Folding@Home Client Shutdown.

Re: Project: 6811 (Run 0 Clone 139 Gen 1) fails due to nans

Posted: Wed Nov 17, 2010 6:39 pm
by bruce
NaNs can be caused by several different conditions. The fact that it's happening at different points in the same WU makes it unlikely to be a problem with the WU itself. That leaves "hardware" which may mean (A) too much heat (B) too much overclock or (C) defective hardware.

The most likely seems to be heat. First, I'll assume that the manufacturer who assembled the GPU on a board used the reference design -- a 2-slot board that blows the heat out the back of the computer. Is the air coming out there quite hot? Is the inside of the case quite hot? Are all of the case fans operational?

You said the GPU fan was changing speed. I've seen a number of cases where the fan profile didn't set the fan speed high enough. You may need to do that to keep the board cool enough.

I'm using MSI Afterburner. It's a tool used primarily for overclocking but it also gives you the ability to monitor the temperature and the fan speed and, if necessary, increase the fan speed. There are other tools which provide similar options.

There's also an environment variable FAH_GPU_IDLE which can be set to 5 or 10 which can reduce the percentage of time that FAH folds, thereby reducing the heat, but you probably don't want to use that option permanently if there's a better choice.

Re: Project: 6811 (Run 0 Clone 139 Gen 1) fails due to nans

Posted: Wed Nov 17, 2010 9:49 pm
by shunter
Thanks Bruce.
From what you say it appears to be Hardware. Per GPU-Z its an EVGa (3482) and its the standard design running at default.
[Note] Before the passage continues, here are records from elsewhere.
theorem pocket_activity_spec : Claim_equal_pocket_activity := by
  intro pocket d _hdom hpre
  unfold Spec_pocket_activity pocket_activity pocket_activity_alt
  set P : PySem.Set Int := PySem.Set.ofList pocket with hP
  apply PySem.List.sorted_eq_sorted_of_perm _ _ _ (fun a b h => h)
  rw [List.perm_ext_iff_of_nodup]
  · intro v
    rw [memA d P _ _ v, memB d P _ v]
    simp only [PySem.Set.empty, List.not_mem_nil, false_or]
    constructor
    · rintro ⟨ab, hab, k, hk, hkP, hv⟩
      obtain ⟨ha, hb⟩ := combos2_mem hab
      have hne : ab.1 ≠ ab.2 := combos2_ne (by rw [hP]; exact PySem.Set.nodup_ofList pocket) hab
      have hmemd := pvDictGet_mem hk
      rcases le_total ab.1 ab.2 with hle | hle
      · have hmin : min ab.1 ab.2 = ab.1 := min_eq_left hle
        have hmax : max ab.1 ab.2 = ab.2 := max_eq_right hle
        rw [hmin, hmax] at hmemd
        refine ⟨(ab.1, ab.2, k), hmemd, ha, hb, lt_of_le_of_ne hle hne, hkP, ?_⟩
        simpa using hv
      · have hmin : min ab.1 ab.2 = ab.2 := min_eq_right hle
        have hmax : max ab.1 ab.2 = ab.1 := max_eq_left hle
        rw [hmin, hmax] at hmemd
        refine ⟨(ab.2, ab.1, k), hmemd, hb, ha, lt_of_le_of_ne hle (Ne.symm hne), hkP, ?_⟩
        simp only []
        tauto
    · rintro ⟨t, htd, h1, h2, h3, h4, hv⟩
      have hmm : (t.1, t.2.1, t.2.2) ∈ d := htd
      have hget : pvDictGet d t.1 t.2.1 = some t.2.2 := pvDictGet_of_mem hpre hmm
      rcases combos2_exists h1 h2 (ne_of_lt h3) with hc | hc
      · refine ⟨(t.1, t.2.1), hc, t.2.2, ?_, h4, by simpa using hv⟩
        simpa [min_eq_left (le_of_lt h3), max_eq_right (le_of_lt h3)] using hget
      · refine ⟨(t.2.1, t.1), hc, t.2.2, ?_, h4, by simp only []; tauto⟩
        simpa [min_eq_right (le_of_lt h3), max_eq_left (le_of_lt h3)] using hget
  · exact nodup_foldl_step _ (fun s ab hs => by
      cases hg : pvDictGet d (min ab.1 ab.2) (max ab.1 ab.2) with
      | none => exact hs
      | some k =>
        by_cases hc : PySem.Set.contains P k = true
        · simp only [hc, if_true]
          exact PySem.Set.nodup_add _ _ (PySem.Set.nodup_add _ _ (PySem.Set.nodup_add _ _ hs))
        · simp only [Bool.not_eq_true] at hc
          simp only [hc, Bool.false_eq_true, if_false]; exact hs)
      _ _ List.nodup_nil
  · exact nodup_foldl_step _ (fun s t hs => by
      by_cases hc : (PySem.Set.contains P t.1 && PySem.Set.contains P t.2.1
          && decide (t.1 < t.2.1) && PySem.Set.contains P t.2.2) = true
      · simp only [hc, if_true]
        exact PySem.Set.nodup_add _ _ (PySem.Set.nodup_add _ _ (PySem.Set.nodup_add _ _ hs))
      · simp only [Bool.not_eq_true] at hc
        simp only [hc, Bool.false_eq_true, if_false]; exact hs)
      _ _ List.nodup_nil
theorem rfind_go_append {a b : List Char} (h : '\n' ∉ b) :
    ∀ k : Nat, PySem.Chars.rfind.go (a ++ '\n' :: b) ['\n'] (a.length + k) = (a.length : Int) := by
  intro k
  induction k with
  | zero =>
    cases a with
    | nil => simp [PySem.Chars.rfind.go, List.isPrefixOf_cons₂]
    | cons c a' =>
      have hj : (c :: a').length + 0 = a'.length + 1 := by simp
      rw [hj]
      have hd : ((c :: a') ++ '\n' :: b).drop (a'.length + 1) = '\n' :: b := by
        rw [show (c :: a') ++ '\n' :: b = c :: (a' ++ '\n' :: b) from rfl,
          List.drop_succ_cons, List.drop_left]
      simp only [PySem.Chars.rfind.go, hd]
      simp [List.isPrefixOf_cons₂]
  | succ k ih =>
    have hdrop : (a ++ '\n' :: b).drop (a.length + (k + 1)) = b.drop k := by
      rw [List.drop_length_add_append, List.drop_succ_cons]
    have hpre : ¬ (['\n'].isPrefixOf ((a ++ '\n' :: b).drop (a.length + (k+1)))) = true := by
      rw [hdrop]
      cases hd : b.drop k with
      | nil => simp [List.isPrefixOf]
      | cons c r =>
        simp only [List.isPrefixOf_cons₂, Bool.and_eq_true, beq_iff_eq]
        rintro ⟨hm, -⟩
        apply h
        have hcm : c ∈ b.drop k := by rw [hd]; simp
        rw [hm]
        exact List.mem_of_mem_drop hcm
    rw [show a.length + (k+1) = (a.length + k) + 1 from rfl]
    simp only [PySem.Chars.rfind.go]
    rw [if_neg (by rw [show a.length + k + 1 = a.length + (k+1) from rfl]; exact_mod_cast hpre)]
    exact ih

theorem rfind_nl_append {a b : List Char} (h : '\n' ∉ b) :
    PySem.Chars.rfind (a ++ '\n' :: b) ['\n'] = (a.length : Int) := by
  unfold PySem.Chars.rfind
  rw [show (a ++ '\n' :: b).length = a.length + (1 + b.length) from by simp; omega]
  exact rfind_go_append h (1 + b.length)

theorem rfind_no_nl {t : List Char} (h : '\n' ∉ t) : PySem.Chars.rfind t ['\n'] = -1 := by
  unfold PySem.Chars.rfind
  exact rfind_go_none h t.length


-- ---- line-offset structure ----

theorem findIdx?_lt_length {p : List Char → Bool} {l : List (List Char)} {i : Nat}
    (h : List.findIdx? p l = some i) : i < l.length := by
  have := List.findIdx?_eq_some_iff_findIdx_eq.mp h
  omega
Air exhausted is hot and again per GPU-Z its running at 98 C and fan at 100%. System is also running a 6701 on the CPU core so I assume thats adding to the heat issue - this will finish at 7.30am tomorrow so will set parameters to include oneunit here to give more scope if the GPU is still running later tonight. In the meantime I have used your FAH-GPU-IDLE suggestion and severly restricted the running time to see if I can get through this unit.

I'll look into MSI afterburner - probably a stupid question but can it be used to tune down a card so that I can run it at a lower speed / temp and complete the unit that way.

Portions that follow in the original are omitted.